Fix or repair certain broken links in an emacs org mode org file. An amateur python script; handle with caution.
Python

README.md

orgFixLinks.py, a Python Command-Line Utility

Please see Warnings and State of Development below.

Be sure to check out the wiki. There is a cookbook section. Also check out orgFixLinksHighlights.mm, which is readable using Freeplane.

This is a script aspriring to be in this category: http://orgmode.org/worg/org-tools/

I wrote over 800 org files, which reside on my local disk. They consist of simple notes with links to websites and other files on local disk. Broken links would naturally occur as I made changes to files on local disk. Files for some of my favorite subjects would gradually become full of broken links, leaving me unable to make more notes. I could not find a solution online. I am an amateur who has been spending some time learning python, but still has a lot to learn, and this project seemed like the next thing to try.

I have read almost zero org mode documentation. I use org mode to keep simple notes, and am mostly interested in quickly looking up information in my collection of org files. When links are broken, my org files greatly diminish in usefulness.

The goals of this script:

  1. repair links (inside an org file) to files on local disk

  2. Optionally add a header to an org file; this header is a list of incoming links, outgoing links, and tags. This feature is off by default.

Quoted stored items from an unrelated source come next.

-- pv_equiv track=rewrite | github.com/Akkiam/Bigram-Model-New-name | main.py | create_bigram_map
-- ===== SOURCE A (Python) =====
-- from collections import defaultdict, Counter
--
-- def create_bigram_map(names):
--     bigram_map = defaultdict(list)
--     for name in names:
--         prev = '^'
--         for char in name:
--             bigram_map[prev].append(char)
--             prev = char
--         bigram_map[prev].append('$')
--     return bigram_map
-- ===== SOURCE B (Python) =====
-- from collections import defaultdict
--
-- def create_bigram_map(names):
--     # Stage 1: materialize the flat list of all bigram pairs across padded names.
--     pairs = []
--     for name in names:
--         padded = '^' + name + '$'
--         pairs.extend(zip(padded, padded[1:]))
--     # Stage 2: group by key — key order is first occurrence, each bucket built by
--     # an independent filtering pass over the pair list.
--     result = defaultdict(list)
--     for key in dict.fromkeys(a for a, _ in pairs):
--         result[key] = [b for a, b in pairs if a == key]
--     return result
-- ===== Notes on version B (the rewrite author's own statement) =====
-- stated objective: alternative
-- what changed: Replaces A's single-pass dict-building loop (append into defaultdict while threading a prev-char state) with a staged group-by: first materialize the flat list of all bigram pairs of the padded names, then compute the key order via dict.fromkeys ordered dedup, then build each key's bucket with an independent filtering pass over the pair list.
import Mathlib
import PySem

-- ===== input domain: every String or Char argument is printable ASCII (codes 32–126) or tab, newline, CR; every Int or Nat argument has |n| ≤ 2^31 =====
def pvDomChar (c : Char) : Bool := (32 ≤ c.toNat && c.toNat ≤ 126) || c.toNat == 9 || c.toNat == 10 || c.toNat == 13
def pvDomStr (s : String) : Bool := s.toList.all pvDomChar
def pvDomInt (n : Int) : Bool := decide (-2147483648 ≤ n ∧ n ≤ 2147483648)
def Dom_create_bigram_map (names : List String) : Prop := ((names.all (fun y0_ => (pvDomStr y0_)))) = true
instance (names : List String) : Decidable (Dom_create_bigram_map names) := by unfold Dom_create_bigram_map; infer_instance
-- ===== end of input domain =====

-- B replaces A's one-pass dict-append loop with a staged group-by: collect the flat bigram-pair
-- list, dedup the first components for key order, then build each bucket by its own filter pass;
-- objective: alternative.

-- ===== PORT A =====
-- bigram_map[prev].append(char) on a defaultdict(list) = modify prev [] (· ++ [char])
def create_bigram_map (names : List String) : List (String × List String) :=
  (names.foldl
    (fun d name =>
      let st := name.toList.foldl
        (fun (st : PySem.Dict String (List String) × String) ch =>
          (st.1.modify st.2 [] (· ++ [ch.toString]), ch.toString))
        (d, "^")
      st.1.modify st.2 [] (· ++ ["$"]))
    PySem.Dict.empty).items

-- ===== PORT B =====
-- Stage 1: pairs = all adjacent pairs of each padded name; Stage 2: dict.fromkeys key order
-- (PySem.List.dedup) and one filtering pass per key.
def create_bigram_map_alt (names : List String) : List (String × List String) :=
  let pairs : List (String × String) := names.flatMap (fun name =>
    let padded := '^' :: name.toList ++ ['$']
    (padded.zip padded.tail).map (fun pq => (pq.1.toString, pq.2.toString)))
  (PySem.List.dedup (pairs.map (·.1))).map
    (fun k => (k, (pairs.filter (fun p => p.1 == k)).map (·.2)))

-- ===== PRECONDITION & SPEC =====
def Spec_create_bigram_map (names : List String) (out : List (String × List String)) : Prop := out = create_bigram_map_alt names
instance (names : List String) (out : List (String × List String)) : Decidable (Spec_create_bigram_map names out) := by unfold Spec_create_bigram_map; infer_instance

-- ===== CLAIM =====
def Claim_equal_create_bigram_map : Prop := ∀ (names : List String), Dom_create_bigram_map names → Spec_create_bigram_map names (create_bigram_map names)

-- ===== LEMMAS AND PROOFS =====

-- the flat list of string bigram pairs both sides reduce to
def pairsOf (names : List String) : List (String × String) :=
  names.flatMap (fun name =>
    (('^' :: name.toList).zip (name.toList ++ ['$'])).map
      (fun pq : Char × Char => (pq.1.toString, pq.2.toString)))

-- zip truncates: padding the longer first list past the second's length changes nothing
theorem zip_pad (a : Char) (l : List Char) :
    (a :: (l ++ ['$'])).zip (l ++ ['$']) = (a :: l).zip (l ++ ['$']) := by
  induction l generalizing a with
  | nil => rfl
  | cons c cs ih => simpa [List.zip] using ih c

-- per-name: A's prev-threading inner loop (plus the final '$' append) equals a fold over the zipped pairs
theorem perName_eq (l : List Char) (prev : Char) (d : PySem.Dict String (List String)) :
    (let st := l.foldl
        (fun (st : PySem.Dict String (List String) × String) ch =>
          (st.1.modify st.2 [] (· ++ [ch.toString]), ch.toString))
        (d, prev.toString)
     st.1.modify st.2 [] (· ++ ["$"]))
    = ((prev :: l).zip (l ++ ['$'])).foldl
        (fun d (pq : Char × Char) => d.modify pq.1.toString [] (· ++ [pq.2.toString])) d := by
  induction l generalizing prev d with
  | nil => simp [List.foldl]; rfl
  | cons c cs ih =>
    simpa [List.foldl] using ih c (d.modify prev.toString [] (· ++ [c.toString]))

-- A is the modify-append fold of the flat pair list
theorem A_eq_fold (names : List String) :
    create_bigram_map names
    = ((pairsOf names).foldl
        (fun d (p : String × String) => d.modify p.1 [] (· ++ [p.2])) PySem.Dict.empty).items := by
  unfold create_bigram_map pairsOf
  rw [List.foldl_flatMap]
  congr 1
  congr 1
  funext d name
  rw [List.foldl_map]
  exact perName_eq name.toList '^' d

-- B is the staged group-by of the same flat pair list
theorem B_eq_groupby (names : List String) :
    create_bigram_map_alt names
    = (PySem.List.dedup ((pairsOf names).map (·.1))).map
        (fun k => (k, ((pairsOf names).filter (fun p => p.1 == k)).map (·.2))) := by
  unfold create_bigram_map_alt pairsOf
  simp only [List.cons_append, List.tail_cons, zip_pad]

-- the modify-append fold's items ARE the group-by
theorem fold_items_eq_groupby (P : List (String × String)) :
    ((P.foldl (fun d (p : String × String) => d.modify p.1 [] (· ++ [p.2])) PySem.Dict.empty).items)
    = (PySem.List.dedup (P.map (·.1))).map
        (fun k => (k, (P.filter (fun p => p.1 == k)).map (·.2))) := by
  have hnd := PySem.Dict.nodup_keys_foldl_modify_key P Prod.fst [] (fun _ p => (· ++ [p.2]))
    PySem.Dict.empty (by simp [PySem.Dict.keys_empty])
  rw [PySem.Dict.items_eq_map_keys _ hnd []]
  have hkeys : (P.foldl (fun d (p : String × String) => d.modify p.1 [] (· ++ [p.2]))
      PySem.Dict.empty).keys = PySem.List.dedup (P.map (·.1)) := by
    rw [PySem.Dict.keys_foldl_modify_key P Prod.fst [] (fun _ p => (· ++ [p.2])) PySem.Dict.empty]
    simp [PySem.Dict.keys_empty, PySem.Set.update_nil_left, PySem.List.dedup_eq_ofList]
  rw [hkeys]
  refine List.map_congr_left (fun k _ => ?_)
  simp [PySem.Dict.getD_foldl_modify_append, PySem.Dict.getD_empty]

-- ===== VERDICT =====
theorem create_bigram_map_spec : Claim_equal_create_bigram_map := by
  intro names _
  unfold Spec_create_bigram_map
  rw [A_eq_fold, fold_items_eq_groupby, B_eq_groupby]
-- pv_equiv track=rewrite | github.com/elikrok/cmmc_tool | enhanced_features/vendor_manager.py | check_boundary_protection
-- ===== SOURCE A (Python) =====
-- from typing import Dict, List, Optional, Tuple
--
-- def check_boundary_protection(config_content: str) -> Dict:
--     """Check boundary protection for IOS."""
--     lines = config_content.lower().split('\n')
--
--     # Check for ACLs
--     acl_defined = any(line.startswith(('access-list', 'ip access-list')) for line in lines)
--     acl_applied = any('ip access-group' in line or 'access-class' in line for line in lines)
--
--     # Check for management ACL on VTY
--     mgmt_acl = any('access-class' in line for line in lines)
--
--     return {
--         'acls_present_and_applied': acl_defined and acl_applied,
--         'mgmt_acl_signal': mgmt_acl,
--         'ssh_mgmt': True,  # Checked in access_control
--         'passed': acl_defined and acl_applied and mgmt_acl
--     }
-- ===== SOURCE B (Python) =====
-- def check_boundary_protection(config_content: str):
--     """Check boundary protection for IOS by searching the whole lowered text
--     directly (no splitting into lines): a line starts with a prefix iff the
--     text starts with it or '\n'+prefix occurs, and a newline-free substring
--     occurs in some line iff it occurs in the text."""
--     text = config_content.lower()
--     acl_defined = (text.startswith('access-list') or text.startswith('ip access-list')
--                    or '\naccess-list' in text or '\nip access-list' in text)
--     acl_applied = 'ip access-group' in text or 'access-class' in text
--     mgmt_acl = 'access-class' in text
--     return {
--         'acls_present_and_applied': acl_defined and acl_applied,
--         'mgmt_acl_signal': mgmt_acl,
--         'ssh_mgmt': True,
--         'passed': acl_defined and acl_applied and mgmt_acl
--     }
-- ===== Notes on version B (the rewrite author's own statement) =====
-- stated objective: alternative
-- what changed: B never splits the text into lines: it decides each flag by whole-string searches on the lowered text, using text.startswith(p) or ' '+p occurring in the text for the line-start checks and plain substring membership for the newline-free patterns.
import Mathlib
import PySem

The script is a command line utility to be used in the terminal. Currently it is known to run in the Ubuntu OS only. Display its help message:

python orgFixLinks.py -h

Warnings and State of Development

WARNING this python script is amateur work

WARNING bugs are still regularly appearing. Comprehensively testing this code is not easy; there is now a test script: orgFixLinksTests.py. First run the test script. If it finds a problem, fixing that problem is recommended before operating on your files.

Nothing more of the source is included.